There was Chartism; then nothing but craft conservatism until the new mass unionism of the 1880s. Even this did not trigger a working class political movement: the Labour Representation Committee emerged in 1900 not out of an offensive movement of the working class, but out of a defensive response of the trade unions to judicial attacks.

As a Marxist approach to British history, the Anderson-Nairn thesis is pretty dated and, frankly, fly-blown. As soon as the economic practices of the 17th to 19th ‘aristocracy’ were investigated in depth by historians, it became clear that this was a segment of a capitalist class - as should already have been apparent from the discussions of English history in volume I of Marx’s Capital. In The pristine culture of capitalism (1991), Ellen Meiksins Wood has turned the Anderson-Nairn thesis on its head. Far from the English political culture being imperfectly capitalist, it was the French post-revolutionary economy and culture which displayed pre-capitalist survivals.

Far from displaying gradual development and ‘historic compromise’, British political culture displays abrupt discontinuities across 1640-60 and across 1688-1714. Far from there being no inheritance of the revolutionary movement of the 1640s, the ideas, if not the names, of the Levellers and other interregnum radicals persisted in the radical movements of the 18th century; into Chartism; and beyond Chartism, into the early political culture of the Independent Labour Party and Labour Party. The Labour left has not been ideologically hobbled by discontinuity from the English revolutionary tradition, but, on the contrary, if anything by its continuity in the form of radical-christian ideas.

The story of discontinuity comes from Nairn, and from Anderson’s ‘Origins of the present crisis’ (New Left Review No23, 1964): “Chartism, its final, supreme effort, lasted for a decade. Wrecked by its pitifully weak leadership and strategy, in the end it collapsed without a fight. With it disappeared for 30 years the élan and combativity of the class. A profound caesura [gap] in English working-class history supervened.”1

But the “caesura” is in Anderson’s historical narrative, not in the actual history of the British workers’ movement. In 1862-65 the British workers’ movement participated in a large-scale campaign in support of the northern, anti-slavery, side in the American civil war.

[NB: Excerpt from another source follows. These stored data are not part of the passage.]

def bfsLoop (fb : List (Int × Int)) (gd : Int × Int) (queue : List (Int × Int × Int))
    (seen : List (Int × Int)) : Int :=
  match queue with
  | [] => -1
  | (r, c, d) :: rest =>
    if (r, c) ∈ seen then
      bfsLoop fb gd rest seen
    else
      let seen' := PySem.Set.add seen (r, c)
      if r = gd.1 - 1 ∧ c = gd.2 - 1 then d
      else
        let nbrs := [(r - 1, c), (r + 1, c), (r, c - 1), (r, c + 1)].filter
          (fun p => decide (0 ≤ p.1 ∧ p.1 < gd.1 ∧ 0 ≤ p.2 ∧ p.2 < gd.2 ∧ p ∉ fb))
        bfsLoop fb gd (rest ++ nbrs.map (fun p => (p.1, p.2, d + 1))) seen'
termination_by 5 * ((gridF gd ∪ bfsCells queue) \ seen.toFinset).card + queue.length
decreasing_by
  · have := bfs_meas_skip gd r c d rest seen
    simp only [List.length_cons]
    omega
  · apply bfs_meas_push
    · intro y hy
      simp only [bfsCells, List.mem_toFinset, List.map_map, List.mem_map,
        Function.comp] at hy
      obtain ⟨p, hp, rfl⟩ := hy
      have := List.of_mem_filter hp
      simp only [decide_eq_true_eq] at this
      exact mem_gridF gd p ⟨this.1, this.2.1, this.2.2.1, this.2.2.2.1⟩
    · assumption
    · have h1 : (List.filter (fun p => decide (0 ≤ p.1 ∧ p.1 < gd.1 ∧ 0 ≤ p.2 ∧ p.2 < gd.2 ∧ p ∉ fb))
          [(r - 1, c), (r + 1, c), (r, c - 1), (r, c + 1)]).length ≤ 4 := by
        have := List.length_filter_le (fun p => decide (0 ≤ p.1 ∧ p.1 < gd.1 ∧ 0 ≤ p.2 ∧ p.2 < gd.2 ∧ p ∉ fb))
          [(r - 1, c), (r + 1, c), (r, c - 1), (r, c + 1)]
        simpa using this
      simpa using h1

def count_steps (fallen_blocks : List (Int × Int)) (grid_dim : Int × Int) : Int :=
  bfsLoop fallen_blocks grid_dim [(0, 0, 0)] []

def gbcLoop (blocks : List (Int × Int)) (grid_dim : Int × Int) (lo hi : Int) : Int × Int :=
  if h : lo < hi then
    let mid := PySem.Int.floordiv (lo + hi) 2
    if count_steps (PySem.List.slice blocks none (some (mid + 1))) grid_dim ≠ -1 then
      gbcLoop blocks grid_dim (mid + 1) hi
    else
      gbcLoop blocks grid_dim lo mid
  else
    PySem.List.pyGetD blocks lo (0, 0)
termination_by (hi - lo).toNat
decreasing_by
  · have h1 := PySem.Int.floordiv_two_mid_bounds (le_of_lt h)
    omega
  · have h1 := PySem.Int.floordiv_two_mid_bounds (le_of_lt h)
    have h2 : PySem.Int.floordiv (lo + hi) 2 < hi := by
      rw [PySem.Int.floordiv_lt_iff_lt_mul (by omega)]
      omega
    omega

def get_blocking_coordinates (blocks : List (Int × Int)) (grid_dim : Int × Int) : Int × Int :=
  gbcLoop blocks grid_dim 0 ((blocks.length : Int) - 1)

-- ===== PORT B =====
-- body of the neighbour for-loop of _flood (reach, frontier as the state)
def floodStep (blocked : List (Int × Int)) (gd : Int × Int)
    (st : List (Int × Int) × List (Int × Int)) (n : Int × Int) :
    List (Int × Int) × List (Int × Int) :=
  if 0 ≤ n.1 ∧ n.1 < gd.1 ∧ 0 ≤ n.2 ∧ n.2 < gd.2 ∧ n ∉ blocked ∧ n ∉ st.1 then
    (PySem.Set.add st.1 n, st.2 ++ [n])
  else st

theorem floodStep_measure (blocked : List (Int × Int)) (gd : Int × Int)
    (st : List (Int × Int) × List (Int × Int)) (n : Int × Int) :
    5 * (gridF gd \ (floodStep blocked gd st n).1.toFinset).card
        + (floodStep blocked gd st n).2.length
      ≤ 5 * (gridF gd \ st.1.toFinset).card + st.2.length := by
  unfold floodStep
  split
  · rename_i hc
    have hg : n ∈ gridF gd := mem_gridF gd n ⟨hc.1, hc.2.1, hc.2.2.1, hc.2.2.2.1⟩
    have hns : n ∉ st.1 := hc.2.2.2.2.2
    have hstep := pv_sdiff_card_step (A := gridF gd) (A' := gridF gd)
      (S := st.1.toFinset) (S' := (PySem.Set.add st.1 n).toFinset) (x := n)
      (Finset.Subset.refl _) (by
        rw [PySem.Set.add_of_not_mem hns]
        intro y hy
        simp only [Finset.mem_union, Finset.mem_singleton, List.mem_toFinset] at hy ⊢
        simp only [List.mem_append, List.mem_singleton]
        tauto) hg (by simpa using hns)
    simp only [List.length_append, List.length_cons, List.length_nil]
    omega
  · exact le_rfl

theorem floodFold_measure (blocked : List (Int × Int)) (gd : Int × Int) :
    ∀ (ns : List (Int × Int)) (st : List (Int × Int) × List (Int × Int)),
    5 * (gridF gd \ (ns.foldl (floodStep blocked gd) st).1.toFinset).card
        + (ns.foldl (floodStep blocked gd) st).2.length
      ≤ 5 * (gridF gd \ st.1.toFinset).card + st.2.length := by
  intro ns
  induction ns with
  | nil => intro st; simp
  | cons n ns ih =>
    intro st
    calc 5 * (gridF gd \ ((n :: ns).foldl (floodStep blocked gd) st).1.toFinset).card
          + ((n :: ns).foldl (floodStep blocked gd) st).2.length
        = 5 * (gridF gd \ (ns.foldl (floodStep blocked gd) (floodStep blocked gd st n)).1.toFinset).card
          + (ns.foldl (floodStep blocked gd) (floodStep blocked gd st n)).2.length := by simp
      _ ≤ 5 * (gridF gd \ (floodStep blocked gd st n).1.toFinset).card
          + (floodStep blocked gd st n).2.length := ih _
      _ ≤ _ := floodStep_measure blocked gd st n

theorem floodFold_measure' (blocked : List (Int × Int)) (gd : Int × Int)
    (ns re fr : List (Int × Int)) :
    5 * (gridF gd \ (ns.foldl (floodStep blocked gd) (re, fr)).1.toFinset).card
        + (ns.foldl (floodStep blocked gd) (re, fr)).2.length
      ≤ 5 * (gridF gd \ re.toFinset).card + fr.length :=
  floodFold_measure blocked gd ns (re, fr)

def floodLoop (blocked : List (Int × Int)) (gd : Int × Int) (reach : List (Int × Int))
    (frontier : List (Int × Int)) : List (Int × Int) :=
  match frontier with
  | [] => reach
  | (r, c) :: rest =>
    let st := [(r - 1, c), (r + 1, c), (r, c - 1), (r, c + 1)].foldl
      (floodStep blocked gd) (reach, rest)
    floodLoop blocked gd st.1 st.2
termination_by 5 * (gridF gd \ reach.toFinset).card + frontier.length
decreasing_by
  have := floodFold_measure' blocked gd [(r - 1, c), (r + 1, c), (r, c - 1), (r, c + 1)] reach rest
  simp only [List.length_cons]
  omega

def downLoop (blocks : List (Int × Int)) (gd : Int × Int)
    (first : PySem.Dict (Int × Int) Int) (blocked reach : List (Int × Int)) (i : Nat) :
    Int × Int :=
  let b := PySem.List.pyGetD blocks (i : Int) (0, 0)
  let st :=
    if first.get? b = some (i : Int) then
      let bl := PySem.Set.discard blocked b
      if (0 ≤ b.1 ∧ b.1 < gd.1 ∧ 0 ≤ b.2 ∧ b.2 < gd.2) ∧ b ∉ reach ∧
          (b = (0, 0) ∨ (b.1 - 1, b.2) ∈ reach ∨ (b.1 + 1, b.2) ∈ reach ∨
            (b.1, b.2 - 1) ∈ reach ∨ (b.1, b.2 + 1) ∈ reach) then
        (bl, floodLoop bl gd (PySem.Set.add reach b) [b])
      else (bl, reach)
    else (blocked, reach)
  if (gd.1 - 1, gd.2 - 1) ∈ st.2 then b
  else
    match i with
    | 0 => PySem.List.pyGetD blocks 0 (0, 0)
    | i' + 1 => downLoop blocks gd first st.1 st.2 i'

def buildFirst (blocks : List (Int × Int)) : PySem.Dict (Int × Int) Int :=
  (PySem.List.enumerate blocks 0).foldl
    (fun d p => if d.contains p.2 then d else d.insert p.2 p.1) PySem.Dict.empty

def get_blocking_coordinates_alt (blocks : List (Int × Int)) (grid_dim : Int × Int) : Int × Int :=
  let target := (grid_dim.1 - 1, grid_dim.2 - 1)
  let first := buildFirst blocks
  let blocked := PySem.Set.ofList first.keys
  let reach := floodLoop blocked grid_dim (PySem.Set.ofList [(0, 0)]) [(0, 0)]
  if target ∈ reach then PySem.List.pyGetD blocks (-1) (0, 0)
  else downLoop blocks grid_dim first blocked reach (blocks.length - 1)

-- ===== PRECONDITION & SPEC =====
-- Pre_ excludes only the empty block list, on which both A and B raise IndexError (blocks[lo] / blocks[-1]).
def Pre_get_blocking_coordinates (blocks : List (Int × Int)) (grid_dim : Int × Int) : Prop :=
  blocks ≠ []
instance (blocks : List (Int × Int)) (grid_dim : Int × Int) : Decidable (Pre_get_blocking_coordinates blocks grid_dim) := by unfold Pre_get_blocking_coordinates; infer_instance

def pvWitness_get_blocking_coordinates : (List (Int × Int)) × (Int × Int) :=
  ([(0, 1), (1, 0), (1, 1)], (2, 2))

def Spec_get_blocking_coordinates (blocks : List (Int × Int)) (grid_dim : Int × Int) (out : Int × Int) : Prop := out = get_blocking_coordinates_alt blocks grid_dim
instance (blocks : List (Int × Int)) (grid_dim : Int × Int) (out : Int × Int) : Decidable (Spec_get_blocking_coordinates blocks grid_dim out) := by unfold Spec_get_blocking_coordinates; infer_instance

-- ===== CLAIM (what is proved, stated in full; the proofs are below) =====
def Claim_equal_get_blocking_coordinates : Prop := ∀ (blocks : List (Int × Int)) (grid_dim : Int × Int), Dom_get_blocking_coordinates blocks grid_dim → Pre_get_blocking_coordinates blocks grid_dim → Spec_get_blocking_coordinates blocks grid_dim (get_blocking_coordinates blocks grid_dim)

-- ===== LEMMAS AND PROOFS =====

-- the reachability relation both searches compute: from a source set, stepping to adjacent
-- in-grid cells not in fb (the start cell itself need not be free nor in the grid — A's BFS
-- enqueues (0,0) unconditionally)
def InGrid (gd : Int × Int) (p : Int × Int) : Prop :=
  0 ≤ p.1 ∧ p.1 < gd.1 ∧ 0 ≤ p.2 ∧ p.2 < gd.2

def Adj (p q : Int × Int) : Prop :=
  q = (p.1 - 1, p.2) ∨ q = (p.1 + 1, p.2) ∨ q = (p.1, p.2 - 1) ∨ q = (p.1, p.2 + 1)

inductive ReachF (src : Int × Int → Prop) (fb : List (Int × Int)) (gd : Int × Int) :
    Int × Int → Prop
  | base {p : Int × Int} : src p → ReachF src fb gd p
  | step {p q : Int × Int} : ReachF src fb gd p → Adj p q → InGrid gd q → q ∉ fb →
      ReachF src fb gd q

def Reach (fb : List (Int × Int)) (gd : Int × Int) (p : Int × Int) : Prop :=
  ReachF (fun x => x = (0, 0)) fb gd p

theorem ReachF_mono {src src' : Int × Int → Prop} {fb fb' : List (Int × Int)} {gd : Int × Int}
    (hsrc : ∀ p, src p → src' p) (hfb : ∀ x ∈ fb', x ∈ fb) {p : Int × Int}
    (h : ReachF src fb gd p) : ReachF src' fb' gd p := by
  induction h with
  | base h => exact ReachF.base (hsrc _ h)
  | step _ hadj hgrid hnb ih => exact ReachF.step ih hadj hgrid (fun hc => hnb (hfb _ hc))

theorem ReachF_closed {src : Int × Int → Prop} {fb : List (Int × Int)} {gd : Int × Int}
    (S : Int × Int → Prop) (hsrc : ∀ p, src p → S p)
    (hcl : ∀ p q, S p → Adj p q → InGrid gd q → q ∉ fb → S q) {p : Int × Int}
    (h : ReachF src fb gd p) : S p := by
  induction h with
  | base h => exact hsrc _ h
  | step _ hadj hgrid hnb ih => exact hcl _ _ ih hadj hgrid hnb

theorem Reach_congr {fb fb' : List (Int × Int)} {gd : Int × Int}
    (h : ∀ x, x ∈ fb ↔ x ∈ fb') (p : Int × Int) : Reach fb gd p ↔ Reach fb' gd p :=
  ⟨ReachF_mono (fun _ h => h) (fun x hx => (h x).mpr hx),
   ReachF_mono (fun _ h => h) (fun x hx => (h x).mp hx)⟩

-- ---- BFS (A's count_steps) computes Reach ----

theorem mem_nbrs_iff (r c : Int) (q : Int × Int) :
    q ∈ [(r - 1, c), (r + 1, c), (r, c - 1), (r, c + 1)] ↔ Adj (r, c) q := by
  simp [Adj]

Without this campaign, and in particular the contribution of Lancashire cotton workers, it is very likely that Britain would have recognised the slaveholder confederacy and intervened militarily to break the union’s naval blockade. The 1860s also saw a large movement to extend the suffrage, in which Marx was closely involved. On the back of the anti-slavery solidarity campaign, the workers’ movement attempted to initiate a campaign in solidarity with the Polish national movement. Out of this attempt came ... the First International, whose backbone until the crisis of the Paris Commune was British trade unionists.

The defeat of the Commune led to a European-wide witch-hunt of the International; and the British trade union leaders who had participated in it capitulated in face of this witch-hunt. The trade union movement became dominated by ‘anti-politicals’ who, in reality, supported the Liberal Party. The larger political context was the extension of the suffrage in 1867 to a large body of male ‘respectable workers’ in the towns; and along with it the emergence of an explicit imperialist ideology of ‘British civilisation’.

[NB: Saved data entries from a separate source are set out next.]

-- pv_equiv track=rewrite | github.com/piedro404/resolucoes-de-problemas | Algoritmos/subset_sum_for_combinations.py | subset_sum_4_manual
-- ===== SOURCE A (Python) =====
-- def subset_sum_4_manual(nums, alvo):
--     resultados = []
--     n = len(nums)
--     for i in range(n):
--         for j in range(i+1, n):
--             for k in range(j+1, n):
--                 for l in range(k+1, n):
--                     if nums[i] + nums[j] + nums[k] + nums[l] == alvo:
--                         resultados.append((nums[i], nums[j], nums[k], nums[l]))
--     return resultados
--
-- nums = [-1, 23, 4, -8, 4, 23, 4, 5]
--
-- alvo = 30
--
-- resultados = subset_sum_4_manual(nums, alvo)
-- ===== SOURCE B (Python) =====
-- def subset_sum_4_manual(nums, alvo):
--     # Meet-in-the-middle over index pairs: list all pairs (k, l), k < l, once in
--     # lex order, index them by pair sum, and for each leading pair (i, j) look up
--     # the trailing pairs with the complementary sum and k > j.
--     n = len(nums)
--     pairs = [(k, l) for k in range(n) for l in range(k + 1, n)]
--     by_sum = {}
--     for (k, l) in pairs:
--         by_sum.setdefault(nums[k] + nums[l], []).append((k, l))
--     resultados = []
--     for (i, j) in pairs:
--         for (k, l) in by_sum.get(alvo - nums[i] - nums[j], []):
--             if k > j:
--                 resultados.append((nums[i], nums[j], nums[k], nums[l]))
--     return resultados
-- ===== Notes on version B (the rewrite author's own statement) =====
-- stated objective: faster
-- what changed: B replaces A's four nested index loops by meet-in-the-middle: it lists all index pairs (k,l) with k<l once in lex order, builds a hash index pair-sum -> list of pairs, and for each leading pair (i,j) looks up the trailing pairs with sum alvo-nums[i]-nums[j] and k>j.
import Mathlib
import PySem

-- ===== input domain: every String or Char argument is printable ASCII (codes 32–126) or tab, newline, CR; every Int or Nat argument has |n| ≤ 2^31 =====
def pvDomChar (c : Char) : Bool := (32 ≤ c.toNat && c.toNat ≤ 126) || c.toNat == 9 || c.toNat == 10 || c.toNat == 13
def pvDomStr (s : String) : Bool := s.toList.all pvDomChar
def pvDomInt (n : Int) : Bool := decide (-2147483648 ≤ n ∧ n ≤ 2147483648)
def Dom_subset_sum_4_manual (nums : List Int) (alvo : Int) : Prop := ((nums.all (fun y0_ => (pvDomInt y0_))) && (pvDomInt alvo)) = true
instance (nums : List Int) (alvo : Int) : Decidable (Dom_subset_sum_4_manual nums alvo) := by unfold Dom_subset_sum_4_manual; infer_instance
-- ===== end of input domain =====

-- B replaces A's four nested index loops by a meet-in-the-middle over index pairs: all pairs (k,l), k<l, are listed once, indexed by pair sum, and each leading pair (i,j) looks up the trailing pairs with the complementary sum (faster; same return value).

-- ===== PORT A =====
def subset_sum_4_manual (nums : List Int) (alvo : Int) : List (List Int) :=
  let n : Int := nums.length
  (PySem.List.pyRange 0 n 1).foldl (fun resultados i =>
    (PySem.List.pyRange (i+1) n 1).foldl (fun resultados j =>
      (PySem.List.pyRange (j+1) n 1).foldl (fun resultados k =>
        (PySem.List.pyRange (k+1) n 1).foldl (fun resultados l =>
          if PySem.List.pyGetD nums i 0 + PySem.List.pyGetD nums j 0 +
             PySem.List.pyGetD nums k 0 + PySem.List.pyGetD nums l 0 == alvo then
            resultados ++ [[PySem.List.pyGetD nums i 0, PySem.List.pyGetD nums j 0,
                            PySem.List.pyGetD nums k 0, PySem.List.pyGetD nums l 0]]
          else resultados) resultados) resultados) resultados) []

-- ===== PORT B =====
def subset_sum_4_manual_alt (nums : List Int) (alvo : Int) : List (List Int) :=
  let n : Int := nums.length
  let pairs : List (Int × Int) :=
    (PySem.List.pyRange 0 n 1).flatMap (fun k =>
      (PySem.List.pyRange (k+1) n 1).map (fun l => (k, l)))
  let bySum : PySem.Dict Int (List (Int × Int)) :=
    pairs.foldl (fun d p =>
      d.modify (PySem.List.pyGetD nums p.1 0 + PySem.List.pyGetD nums p.2 0) [] (· ++ [p]))
      PySem.Dict.empty
  pairs.foldl (fun resultados p =>
    (bySum.getD (alvo - PySem.List.pyGetD nums p.1 0 - PySem.List.pyGetD nums p.2 0) []).foldl
      (fun resultados q =>
        if p.2 < q.1 then
          resultados ++ [[PySem.List.pyGetD nums p.1 0, PySem.List.pyGetD nums p.2 0,
                          PySem.List.pyGetD nums q.1 0, PySem.List.pyGetD nums q.2 0]]
        else resultados) resultados) []

-- ===== PRECONDITION & SPEC =====
def Spec_subset_sum_4_manual (nums : List Int) (alvo : Int) (out : List (List Int)) : Prop := out = subset_sum_4_manual_alt nums alvo
instance (nums : List Int) (alvo : Int) (out : List (List Int)) : Decidable (Spec_subset_sum_4_manual nums alvo out) := by unfold Spec_subset_sum_4_manual; infer_instance

-- ===== CLAIM (what is proved, stated in full; the proofs are below) =====
def Claim_equal_subset_sum_4_manual : Prop := ∀ (nums : List Int) (alvo : Int), Dom_subset_sum_4_manual nums alvo → Spec_subset_sum_4_manual nums alvo (subset_sum_4_manual nums alvo)

-- ===== LEMMAS AND PROOFS =====

-- the pair list of B, and its tail segment starting at a
def pvPairsFrom (nums : List Int) (a : Int) : List (Int × Int) :=
  (PySem.List.pyRange a (nums.length : Int) 1).flatMap (fun k =>
    (PySem.List.pyRange (k+1) (nums.length : Int) 1).map (fun l => (k, l)))

-- B's sum index characterised: the pairs whose values sum to c, in B's pair order
lemma bySum_getD (nums : List Int) (c : Int) :
    ((pvPairsFrom nums 0).foldl (fun d p =>
        d.modify (PySem.List.pyGetD nums p.1 0 + PySem.List.pyGetD nums p.2 0) [] (· ++ [p]))
        (PySem.Dict.empty : PySem.Dict Int (List (Int × Int)))).getD c []
    = (pvPairsFrom nums 0).filter
        (fun p => PySem.List.pyGetD nums p.1 0 + PySem.List.pyGetD nums p.2 0 == c) := by
  have h : (pvPairsFrom nums 0).foldl (fun d p =>
        d.modify (PySem.List.pyGetD nums p.1 0 + PySem.List.pyGetD nums p.2 0) [] (· ++ [p]))
        (PySem.Dict.empty : PySem.Dict Int (List (Int × Int)))
      = ((pvPairsFrom nums 0).map (fun p =>
          (PySem.List.pyGetD nums p.1 0 + PySem.List.pyGetD nums p.2 0, p))).foldl
        (fun d q => d.modify q.1 [] (· ++ [q.2])) PySem.Dict.empty := by
    rw [List.foldl_map]
  rw [h, PySem.Dict.getD_foldl_modify_append]
  rw [List.filter_map, List.map_map]
  simp [Function.comp_def]

-- the pairs of B with first index > j are exactly the tail segment from j+1
lemma pairs_filter_gt (nums : List Int) (j : Int) (hj : 0 ≤ j) :
    (pvPairsFrom nums 0).filter (fun p => decide (j < p.1))
    = pvPairsFrom nums (j+1) := by
  unfold pvPairsFrom
  rw [List.filter_flatMap]
  by_cases hn : j + 1 ≤ (nums.length : Int)
  · rw [PySem.List.pyRange_one_append 0 (j+1) (nums.length : Int) (by omega) hn,
        List.flatMap_append]
    have h1 : (PySem.List.pyRange 0 (j+1) 1).flatMap (fun k =>
        ((PySem.List.pyRange (k+1) (nums.length : Int) 1).map (fun l => (k, l))).filter
          (fun p => decide (j < p.1))) = [] := by
      apply List.flatMap_eq_nil_iff.mpr
      intro k hk
      have := (PySem.List.mem_pyRange_one).1 hk
      rw [List.filter_map]
      have : ∀ l, (fun p : Int × Int => decide (j < p.1)) ((fun l => (k, l)) l) = false := by
        intro l; simp; omega
      simp only [Function.comp_def, this, List.filter_false, List.map_nil]
    rw [h1, List.nil_append]
    apply List.flatMap_congr
    intro k hk
    have := (PySem.List.mem_pyRange_one).1 hk
    rw [List.filter_map]
    have heq : ∀ l, (fun p : Int × Int => decide (j < p.1)) ((fun l => (k, l)) l) = true := by
      intro l; simp; omega
    simp only [Function.comp_def, heq, List.filter_true]
  · -- n ≤ j+1: the whole-range flatMap has no k > j, and the tail segment is empty
    have h1 : (PySem.List.pyRange 0 (nums.length : Int) 1).flatMap (fun k =>
        ((PySem.List.pyRange (k+1) (nums.length : Int) 1).map (fun l => (k, l))).filter
          (fun p => decide (j < p.1))) = [] := by
      apply List.flatMap_eq_nil_iff.mpr
      intro k hk
      have := (PySem.List.mem_pyRange_one).1 hk
      rw [List.filter_map]
      have : ∀ l, (fun p : Int × Int => decide (j < p.1)) ((fun l => (k, l)) l) = false := by
        intro l; simp; omega
      simp only [Function.comp_def, this, List.filter_false, List.map_nil]
    have h2 : PySem.List.pyRange (j+1) (nums.length : Int) 1 = [] := by
      apply PySem.List.pyRange_one_eq_nil
      omega
    rw [h1, h2, List.flatMap_nil]

-- ===== VERDICT (by name: the statement is the Claim_ definition above) =====
-- A in flatMap/filter normal form
lemma A_norm (nums : List Int) (alvo : Int) :
    subset_sum_4_manual nums alvo
    = (PySem.List.pyRange 0 (nums.length : Int) 1).flatMap (fun i =>
        (PySem.List.pyRange (i+1) (nums.length : Int) 1).flatMap (fun j =>
          (PySem.List.pyRange (j+1) (nums.length : Int) 1).flatMap (fun k =>
            ((PySem.List.pyRange (k+1) (nums.length : Int) 1).filter (fun l =>
                PySem.List.pyGetD nums i 0 + PySem.List.pyGetD nums j 0 +
                PySem.List.pyGetD nums k 0 + PySem.List.pyGetD nums l 0 == alvo)).map (fun l =>
              [PySem.List.pyGetD nums i 0, PySem.List.pyGetD nums j 0,
               PySem.List.pyGetD nums k 0, PySem.List.pyGetD nums l 0])))) := by
  unfold subset_sum_4_manual
  simp only [PySem.List.foldl_append_if, PySem.List.foldl_append_eq_flatMap, List.nil_append]

-- B in flatMap/filter normal form
lemma B_norm (nums : List Int) (alvo : Int) :
    subset_sum_4_manual_alt nums alvo
    = (pvPairsFrom nums 0).flatMap (fun p =>
        (((pvPairsFrom nums 0).filter (fun q =>
              PySem.List.pyGetD nums q.1 0 + PySem.List.pyGetD nums q.2 0 ==
                alvo - PySem.List.pyGetD nums p.1 0 - PySem.List.pyGetD nums p.2 0)).filter
            (fun q => decide (p.2 < q.1))).map (fun q =>
          [PySem.List.pyGetD nums p.1 0, PySem.List.pyGetD nums p.2 0,
           PySem.List.pyGetD nums q.1 0, PySem.List.pyGetD nums q.2 0])) := by
  unfold subset_sum_4_manual_alt
  simp only []
  rw [show ((PySem.List.pyRange 0 (nums.length : Int) 1).flatMap (fun k =>
      (PySem.List.pyRange (k+1) (nums.length : Int) 1).map (fun l => (k, l))))
      = pvPairsFrom nums 0 from rfl]
  simp only [bySum_getD, PySem.List.foldl_append_ite, PySem.List.foldl_append_eq_flatMap,
    List.nil_append]

-- a loop over B's pair list is a double loop over its two indices
lemma flatMap_pairs {α : Type} (nums : List Int) (a : Int) (F : Int × Int → List α) :
    (pvPairsFrom nums a).flatMap F
    = (PySem.List.pyRange a (nums.length : Int) 1).flatMap (fun i =>
        (PySem.List.pyRange (i+1) (nums.length : Int) 1).flatMap (fun j => F (i, j))) := by
  unfold pvPairsFrom
  rw [List.flatMap_assoc]
  apply List.flatMap_congr
  intro i _
  rw [List.flatMap_map]

-- ===== VERDICT (by name: the statement is the Claim_ definition above) =====
theorem subset_sum_4_manual_spec : Claim_equal_subset_sum_4_manual := by
  intro nums alvo _
  unfold Spec_subset_sum_4_manual
  rw [A_norm, B_norm]
  -- expand the outer pair loop of B into the i and j loops of A
  rw [flatMap_pairs]
  apply List.flatMap_congr
  intro i hi
  apply List.flatMap_congr
  intro j hj
  have hj' := (PySem.List.mem_pyRange_one).1 hj
  have hi' := (PySem.List.mem_pyRange_one).1 hi
  dsimp only
  -- the trailing-pair lookup of B equals the k and l loops of A
  rw [List.filter_comm, pairs_filter_gt nums j (by omega)]
  unfold pvPairsFrom
  rw [List.filter_flatMap, List.map_flatMap]
  apply List.flatMap_congr
  intro k hk
  have hk' := (PySem.List.mem_pyRange_one).1 hk
  rw [List.filter_map, List.map_map]
  congr 1
  apply List.filter_congr
  intro l hl
  have : (PySem.List.pyGetD nums i 0 + PySem.List.pyGetD nums j 0 + PySem.List.pyGetD nums k 0 +
      PySem.List.pyGetD nums l 0 = alvo)
      ↔ (PySem.List.pyGetD nums k 0 + PySem.List.pyGetD nums l 0 =
        alvo - PySem.List.pyGetD nums i 0 - PySem.List.pyGetD nums j 0) := by omega
  simp [this]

Anderson, in fact, in ‘Origins of the present crisis’ recognised the role of British imperialist world hegemony in creating first a tame trade union movement and later a tame Labour Party. Comrades Bash and Fisher prefer the fictitious “profound caesura” to the plainly factual efforts of the capitalist politicians to promote imperialism as an alternative to social revolution. This choice is reflected throughout the pamphlet in the very muted treatment of the issue of Labour’s relation to the British empire and British imperialism. This appears in advance on the front page, where Martin Rowson’s cartoon presents Tony Blair as denying the Labour Party’s origins by his willingness to “crusade for imperialist adventures at the behest of American imperialism” (emphasis added). Labour’s British imperialist history has become less significant ... as it usually does with the Labour left.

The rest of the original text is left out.